• **Exercise material**
>>>>>

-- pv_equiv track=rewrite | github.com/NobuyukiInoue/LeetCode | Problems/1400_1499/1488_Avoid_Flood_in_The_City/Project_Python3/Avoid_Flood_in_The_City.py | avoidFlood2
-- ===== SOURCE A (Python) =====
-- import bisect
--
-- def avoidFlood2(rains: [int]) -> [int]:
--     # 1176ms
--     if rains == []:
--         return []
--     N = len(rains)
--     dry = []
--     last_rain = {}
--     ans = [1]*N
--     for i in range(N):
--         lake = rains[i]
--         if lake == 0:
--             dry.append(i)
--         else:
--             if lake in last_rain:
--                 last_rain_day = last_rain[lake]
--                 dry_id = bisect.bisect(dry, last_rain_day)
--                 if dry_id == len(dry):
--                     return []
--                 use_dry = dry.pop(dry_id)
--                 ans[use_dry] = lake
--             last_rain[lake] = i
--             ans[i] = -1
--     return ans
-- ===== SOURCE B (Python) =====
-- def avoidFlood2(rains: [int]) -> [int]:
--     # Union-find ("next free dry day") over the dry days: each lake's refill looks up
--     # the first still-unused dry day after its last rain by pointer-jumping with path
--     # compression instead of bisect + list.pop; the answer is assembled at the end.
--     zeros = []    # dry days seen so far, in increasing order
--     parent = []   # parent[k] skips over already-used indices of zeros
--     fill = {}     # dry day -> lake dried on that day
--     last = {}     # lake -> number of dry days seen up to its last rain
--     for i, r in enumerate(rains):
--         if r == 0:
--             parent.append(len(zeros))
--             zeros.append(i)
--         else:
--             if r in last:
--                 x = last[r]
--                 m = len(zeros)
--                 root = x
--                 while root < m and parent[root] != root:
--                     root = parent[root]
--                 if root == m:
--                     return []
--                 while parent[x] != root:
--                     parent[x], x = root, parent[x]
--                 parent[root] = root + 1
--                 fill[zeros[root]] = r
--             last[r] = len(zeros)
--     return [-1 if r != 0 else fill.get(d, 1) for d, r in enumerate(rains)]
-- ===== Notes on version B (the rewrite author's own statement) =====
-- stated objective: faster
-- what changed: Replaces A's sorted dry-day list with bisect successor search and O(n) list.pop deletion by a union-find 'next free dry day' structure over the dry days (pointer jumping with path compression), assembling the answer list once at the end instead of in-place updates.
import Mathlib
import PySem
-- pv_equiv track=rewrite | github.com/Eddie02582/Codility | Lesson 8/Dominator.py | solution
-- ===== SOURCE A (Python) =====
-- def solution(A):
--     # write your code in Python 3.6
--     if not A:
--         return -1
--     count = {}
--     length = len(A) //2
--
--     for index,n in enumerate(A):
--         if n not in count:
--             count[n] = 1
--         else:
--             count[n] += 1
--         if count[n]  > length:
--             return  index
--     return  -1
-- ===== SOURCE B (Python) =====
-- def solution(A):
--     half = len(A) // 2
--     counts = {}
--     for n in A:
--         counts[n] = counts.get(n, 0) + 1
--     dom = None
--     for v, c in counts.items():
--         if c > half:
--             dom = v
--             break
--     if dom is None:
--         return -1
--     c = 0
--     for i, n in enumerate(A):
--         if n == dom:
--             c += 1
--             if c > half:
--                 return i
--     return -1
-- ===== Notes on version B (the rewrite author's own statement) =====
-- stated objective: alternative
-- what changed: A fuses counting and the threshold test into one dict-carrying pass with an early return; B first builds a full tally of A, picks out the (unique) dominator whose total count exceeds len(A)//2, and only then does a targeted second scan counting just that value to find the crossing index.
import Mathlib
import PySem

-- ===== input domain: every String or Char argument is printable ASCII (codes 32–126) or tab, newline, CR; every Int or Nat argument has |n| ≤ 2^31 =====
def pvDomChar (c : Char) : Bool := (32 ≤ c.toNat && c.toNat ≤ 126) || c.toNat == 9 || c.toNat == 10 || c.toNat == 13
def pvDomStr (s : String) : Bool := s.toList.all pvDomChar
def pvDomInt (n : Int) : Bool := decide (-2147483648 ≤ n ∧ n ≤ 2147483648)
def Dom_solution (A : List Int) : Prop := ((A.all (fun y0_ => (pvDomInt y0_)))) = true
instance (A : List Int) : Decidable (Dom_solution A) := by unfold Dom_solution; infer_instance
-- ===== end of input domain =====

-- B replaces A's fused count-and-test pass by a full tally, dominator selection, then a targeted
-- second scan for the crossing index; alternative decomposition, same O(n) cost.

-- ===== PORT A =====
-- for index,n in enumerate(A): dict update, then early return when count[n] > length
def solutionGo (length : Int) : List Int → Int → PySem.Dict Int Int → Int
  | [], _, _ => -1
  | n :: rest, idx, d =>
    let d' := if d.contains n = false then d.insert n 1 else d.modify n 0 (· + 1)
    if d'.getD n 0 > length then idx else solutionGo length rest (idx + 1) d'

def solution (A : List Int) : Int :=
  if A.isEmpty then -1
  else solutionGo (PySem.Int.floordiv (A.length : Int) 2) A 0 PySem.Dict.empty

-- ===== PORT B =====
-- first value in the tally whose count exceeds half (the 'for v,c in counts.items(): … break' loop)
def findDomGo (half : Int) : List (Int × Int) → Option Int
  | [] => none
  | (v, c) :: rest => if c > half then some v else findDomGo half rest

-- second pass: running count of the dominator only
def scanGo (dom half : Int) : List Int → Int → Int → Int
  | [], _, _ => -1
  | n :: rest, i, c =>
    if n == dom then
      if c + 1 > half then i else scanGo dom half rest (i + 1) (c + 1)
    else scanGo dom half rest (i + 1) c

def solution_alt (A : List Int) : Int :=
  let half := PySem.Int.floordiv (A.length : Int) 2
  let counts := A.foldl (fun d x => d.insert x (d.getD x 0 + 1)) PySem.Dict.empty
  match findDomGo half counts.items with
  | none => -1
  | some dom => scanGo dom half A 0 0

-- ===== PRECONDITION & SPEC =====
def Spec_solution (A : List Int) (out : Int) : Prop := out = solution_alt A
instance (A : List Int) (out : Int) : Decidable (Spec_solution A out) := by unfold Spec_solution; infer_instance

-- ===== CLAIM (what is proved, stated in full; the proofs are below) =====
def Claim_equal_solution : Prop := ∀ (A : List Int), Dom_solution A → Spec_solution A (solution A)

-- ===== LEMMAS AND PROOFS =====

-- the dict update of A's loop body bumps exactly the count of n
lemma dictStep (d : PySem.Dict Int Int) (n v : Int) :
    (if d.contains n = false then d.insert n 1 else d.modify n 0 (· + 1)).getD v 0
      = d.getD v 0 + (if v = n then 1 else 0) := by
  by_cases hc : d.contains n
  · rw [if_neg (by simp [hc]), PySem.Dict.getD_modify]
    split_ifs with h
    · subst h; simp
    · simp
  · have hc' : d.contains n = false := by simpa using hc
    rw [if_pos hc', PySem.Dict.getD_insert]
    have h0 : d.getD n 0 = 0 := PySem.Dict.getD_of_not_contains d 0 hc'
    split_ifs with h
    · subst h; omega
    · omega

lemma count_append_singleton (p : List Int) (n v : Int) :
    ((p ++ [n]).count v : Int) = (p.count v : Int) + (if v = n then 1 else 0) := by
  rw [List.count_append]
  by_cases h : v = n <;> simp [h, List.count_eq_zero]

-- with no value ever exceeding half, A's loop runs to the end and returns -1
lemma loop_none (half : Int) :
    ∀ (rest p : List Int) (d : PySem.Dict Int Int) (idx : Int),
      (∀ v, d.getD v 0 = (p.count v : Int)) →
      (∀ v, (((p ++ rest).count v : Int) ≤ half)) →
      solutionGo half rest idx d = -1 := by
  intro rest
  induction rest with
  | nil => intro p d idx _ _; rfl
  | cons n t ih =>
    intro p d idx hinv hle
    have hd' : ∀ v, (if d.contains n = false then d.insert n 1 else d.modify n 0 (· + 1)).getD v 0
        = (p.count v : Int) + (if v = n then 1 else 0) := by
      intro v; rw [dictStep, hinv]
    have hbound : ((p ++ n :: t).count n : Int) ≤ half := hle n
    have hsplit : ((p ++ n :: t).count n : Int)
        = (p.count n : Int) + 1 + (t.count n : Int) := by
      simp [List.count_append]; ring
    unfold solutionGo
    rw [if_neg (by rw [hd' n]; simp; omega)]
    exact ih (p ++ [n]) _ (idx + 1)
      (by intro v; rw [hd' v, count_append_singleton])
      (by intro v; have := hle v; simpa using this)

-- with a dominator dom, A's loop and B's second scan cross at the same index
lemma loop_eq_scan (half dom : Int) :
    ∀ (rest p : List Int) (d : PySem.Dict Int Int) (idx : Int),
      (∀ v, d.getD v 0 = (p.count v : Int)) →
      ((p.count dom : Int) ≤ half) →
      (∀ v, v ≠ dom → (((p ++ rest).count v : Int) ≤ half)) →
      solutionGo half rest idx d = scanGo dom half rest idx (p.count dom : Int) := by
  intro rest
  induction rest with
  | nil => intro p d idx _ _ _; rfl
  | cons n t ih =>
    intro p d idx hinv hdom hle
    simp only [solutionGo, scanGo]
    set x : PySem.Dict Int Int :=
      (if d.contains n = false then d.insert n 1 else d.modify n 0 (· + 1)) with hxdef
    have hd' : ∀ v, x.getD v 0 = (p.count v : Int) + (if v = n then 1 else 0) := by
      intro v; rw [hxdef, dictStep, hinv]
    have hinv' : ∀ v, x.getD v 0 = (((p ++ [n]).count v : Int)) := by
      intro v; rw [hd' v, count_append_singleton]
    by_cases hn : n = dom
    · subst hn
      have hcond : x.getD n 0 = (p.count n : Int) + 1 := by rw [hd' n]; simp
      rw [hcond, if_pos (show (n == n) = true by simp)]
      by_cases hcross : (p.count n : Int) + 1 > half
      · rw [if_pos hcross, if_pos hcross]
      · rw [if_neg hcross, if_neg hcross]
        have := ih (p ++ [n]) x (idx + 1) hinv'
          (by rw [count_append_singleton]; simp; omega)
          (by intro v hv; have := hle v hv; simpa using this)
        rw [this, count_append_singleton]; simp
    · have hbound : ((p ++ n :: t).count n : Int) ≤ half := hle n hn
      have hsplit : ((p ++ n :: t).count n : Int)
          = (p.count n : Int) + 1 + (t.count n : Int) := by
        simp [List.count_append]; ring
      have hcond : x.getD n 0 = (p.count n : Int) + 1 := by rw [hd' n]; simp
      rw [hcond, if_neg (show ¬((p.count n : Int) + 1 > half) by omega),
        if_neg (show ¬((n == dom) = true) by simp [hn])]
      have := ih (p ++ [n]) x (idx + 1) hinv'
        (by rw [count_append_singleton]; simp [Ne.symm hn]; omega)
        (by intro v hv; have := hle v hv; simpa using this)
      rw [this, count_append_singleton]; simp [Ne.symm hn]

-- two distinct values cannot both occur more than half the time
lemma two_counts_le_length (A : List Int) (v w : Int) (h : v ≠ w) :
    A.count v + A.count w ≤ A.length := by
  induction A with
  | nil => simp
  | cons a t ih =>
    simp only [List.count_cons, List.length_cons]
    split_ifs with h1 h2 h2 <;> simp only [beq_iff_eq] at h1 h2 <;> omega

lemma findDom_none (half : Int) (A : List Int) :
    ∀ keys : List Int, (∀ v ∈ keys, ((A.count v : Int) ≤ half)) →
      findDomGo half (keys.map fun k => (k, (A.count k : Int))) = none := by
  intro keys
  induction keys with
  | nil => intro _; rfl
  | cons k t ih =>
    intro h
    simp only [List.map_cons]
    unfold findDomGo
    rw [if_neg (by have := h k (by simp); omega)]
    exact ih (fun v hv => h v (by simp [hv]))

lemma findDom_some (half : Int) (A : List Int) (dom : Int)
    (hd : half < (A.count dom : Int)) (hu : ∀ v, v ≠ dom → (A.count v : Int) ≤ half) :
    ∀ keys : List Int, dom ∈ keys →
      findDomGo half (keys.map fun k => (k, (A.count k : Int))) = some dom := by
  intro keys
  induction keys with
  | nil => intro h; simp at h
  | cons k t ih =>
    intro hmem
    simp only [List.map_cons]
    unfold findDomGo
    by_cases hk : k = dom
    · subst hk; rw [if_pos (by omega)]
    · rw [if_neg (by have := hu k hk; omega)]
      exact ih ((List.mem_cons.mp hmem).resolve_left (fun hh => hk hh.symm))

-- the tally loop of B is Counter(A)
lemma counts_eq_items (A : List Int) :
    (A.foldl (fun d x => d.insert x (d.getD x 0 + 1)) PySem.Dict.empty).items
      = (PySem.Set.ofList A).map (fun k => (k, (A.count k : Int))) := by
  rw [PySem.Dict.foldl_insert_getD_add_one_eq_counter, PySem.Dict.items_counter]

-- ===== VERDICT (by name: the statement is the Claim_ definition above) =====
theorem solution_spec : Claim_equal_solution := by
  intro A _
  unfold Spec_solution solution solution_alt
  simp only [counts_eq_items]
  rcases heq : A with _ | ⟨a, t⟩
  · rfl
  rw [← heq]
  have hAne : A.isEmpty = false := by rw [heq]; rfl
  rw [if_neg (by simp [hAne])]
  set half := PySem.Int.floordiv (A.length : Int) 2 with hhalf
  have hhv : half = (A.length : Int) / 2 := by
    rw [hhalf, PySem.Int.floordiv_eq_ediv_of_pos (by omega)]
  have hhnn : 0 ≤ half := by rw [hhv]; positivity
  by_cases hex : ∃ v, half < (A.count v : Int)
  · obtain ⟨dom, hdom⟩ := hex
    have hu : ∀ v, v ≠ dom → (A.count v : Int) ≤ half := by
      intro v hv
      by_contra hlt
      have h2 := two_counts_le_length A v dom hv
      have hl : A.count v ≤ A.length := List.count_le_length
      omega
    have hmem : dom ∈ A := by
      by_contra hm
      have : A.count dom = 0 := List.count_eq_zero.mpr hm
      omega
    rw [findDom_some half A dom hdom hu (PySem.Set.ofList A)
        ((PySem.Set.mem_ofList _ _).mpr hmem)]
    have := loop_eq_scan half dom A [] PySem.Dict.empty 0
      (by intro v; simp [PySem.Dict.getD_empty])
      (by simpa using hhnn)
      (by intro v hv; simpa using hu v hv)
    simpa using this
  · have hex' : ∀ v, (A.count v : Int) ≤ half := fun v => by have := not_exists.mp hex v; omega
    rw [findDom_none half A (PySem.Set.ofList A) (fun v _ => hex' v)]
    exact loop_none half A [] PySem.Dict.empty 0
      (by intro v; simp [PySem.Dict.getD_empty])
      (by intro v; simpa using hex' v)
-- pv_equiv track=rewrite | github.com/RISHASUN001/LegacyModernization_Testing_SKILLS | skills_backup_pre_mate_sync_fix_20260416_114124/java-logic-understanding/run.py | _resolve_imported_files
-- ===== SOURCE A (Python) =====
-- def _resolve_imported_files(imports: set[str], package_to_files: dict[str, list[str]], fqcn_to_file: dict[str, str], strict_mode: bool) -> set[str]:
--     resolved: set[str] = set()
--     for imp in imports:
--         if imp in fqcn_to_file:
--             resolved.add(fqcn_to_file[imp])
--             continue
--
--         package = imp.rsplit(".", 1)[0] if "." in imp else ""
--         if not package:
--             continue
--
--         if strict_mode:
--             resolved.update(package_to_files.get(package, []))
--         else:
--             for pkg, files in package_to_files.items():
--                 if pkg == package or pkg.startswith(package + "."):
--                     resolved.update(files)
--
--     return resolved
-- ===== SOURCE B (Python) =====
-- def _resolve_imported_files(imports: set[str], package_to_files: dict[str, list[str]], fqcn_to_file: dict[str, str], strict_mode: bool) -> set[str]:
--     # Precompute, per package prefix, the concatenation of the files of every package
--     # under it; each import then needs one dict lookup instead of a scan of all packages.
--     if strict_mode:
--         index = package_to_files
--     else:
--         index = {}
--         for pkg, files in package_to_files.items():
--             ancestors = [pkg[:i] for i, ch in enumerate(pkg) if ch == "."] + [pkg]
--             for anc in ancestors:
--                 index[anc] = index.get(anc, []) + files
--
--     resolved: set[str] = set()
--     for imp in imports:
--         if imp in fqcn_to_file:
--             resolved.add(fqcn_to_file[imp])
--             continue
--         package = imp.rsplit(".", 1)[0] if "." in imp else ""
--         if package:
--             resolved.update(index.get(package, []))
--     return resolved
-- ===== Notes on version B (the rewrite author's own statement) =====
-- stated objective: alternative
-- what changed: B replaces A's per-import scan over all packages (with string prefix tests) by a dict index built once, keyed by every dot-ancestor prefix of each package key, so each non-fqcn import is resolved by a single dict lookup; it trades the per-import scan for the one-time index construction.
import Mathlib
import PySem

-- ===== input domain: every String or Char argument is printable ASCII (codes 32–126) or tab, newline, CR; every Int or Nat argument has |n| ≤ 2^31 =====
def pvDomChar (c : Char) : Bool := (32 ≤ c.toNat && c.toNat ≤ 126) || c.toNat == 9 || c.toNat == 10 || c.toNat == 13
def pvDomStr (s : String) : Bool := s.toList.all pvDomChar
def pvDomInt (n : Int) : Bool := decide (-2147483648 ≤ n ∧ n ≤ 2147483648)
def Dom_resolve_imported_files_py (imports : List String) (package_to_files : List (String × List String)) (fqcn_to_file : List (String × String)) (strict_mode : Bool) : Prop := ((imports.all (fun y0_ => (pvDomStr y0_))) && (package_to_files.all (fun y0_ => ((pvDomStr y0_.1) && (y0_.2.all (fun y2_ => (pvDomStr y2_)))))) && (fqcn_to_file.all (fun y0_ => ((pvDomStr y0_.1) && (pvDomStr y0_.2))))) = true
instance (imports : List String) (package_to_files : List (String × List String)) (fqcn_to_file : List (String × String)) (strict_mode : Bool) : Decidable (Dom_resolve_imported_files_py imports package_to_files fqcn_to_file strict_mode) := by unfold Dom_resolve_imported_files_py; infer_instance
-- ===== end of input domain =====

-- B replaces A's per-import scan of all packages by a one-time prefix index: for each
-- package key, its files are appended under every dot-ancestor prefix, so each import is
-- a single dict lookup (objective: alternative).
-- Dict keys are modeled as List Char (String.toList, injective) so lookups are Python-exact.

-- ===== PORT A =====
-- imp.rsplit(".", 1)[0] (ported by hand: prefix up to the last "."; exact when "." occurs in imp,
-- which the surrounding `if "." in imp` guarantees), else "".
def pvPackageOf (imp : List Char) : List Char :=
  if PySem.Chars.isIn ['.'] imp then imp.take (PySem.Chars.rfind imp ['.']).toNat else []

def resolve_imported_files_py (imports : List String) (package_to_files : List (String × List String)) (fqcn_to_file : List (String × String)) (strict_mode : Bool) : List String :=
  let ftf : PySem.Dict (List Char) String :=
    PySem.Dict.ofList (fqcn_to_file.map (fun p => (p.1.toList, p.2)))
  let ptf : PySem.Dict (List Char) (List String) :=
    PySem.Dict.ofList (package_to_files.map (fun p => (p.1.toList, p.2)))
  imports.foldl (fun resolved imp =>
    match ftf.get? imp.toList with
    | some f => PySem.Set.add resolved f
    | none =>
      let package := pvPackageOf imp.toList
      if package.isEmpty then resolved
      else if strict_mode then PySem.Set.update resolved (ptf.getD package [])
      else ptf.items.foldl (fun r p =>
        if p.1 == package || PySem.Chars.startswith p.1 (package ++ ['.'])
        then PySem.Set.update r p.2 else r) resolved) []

<<<<<

• **Prompt**
Show all lines from the data that contain "path".

• **Solution to the exercise**
--     # the first still-unused dry day after its last rain by pointer-jumping with path
-- what changed: Replaces A's sorted dry-day list with bisect successor search and O(n) list.pop deletion by a union-find 'next free dry day' structure over the dry days (pointer jumping with path compression), assembling the answer list once at the end instead of in-place updates.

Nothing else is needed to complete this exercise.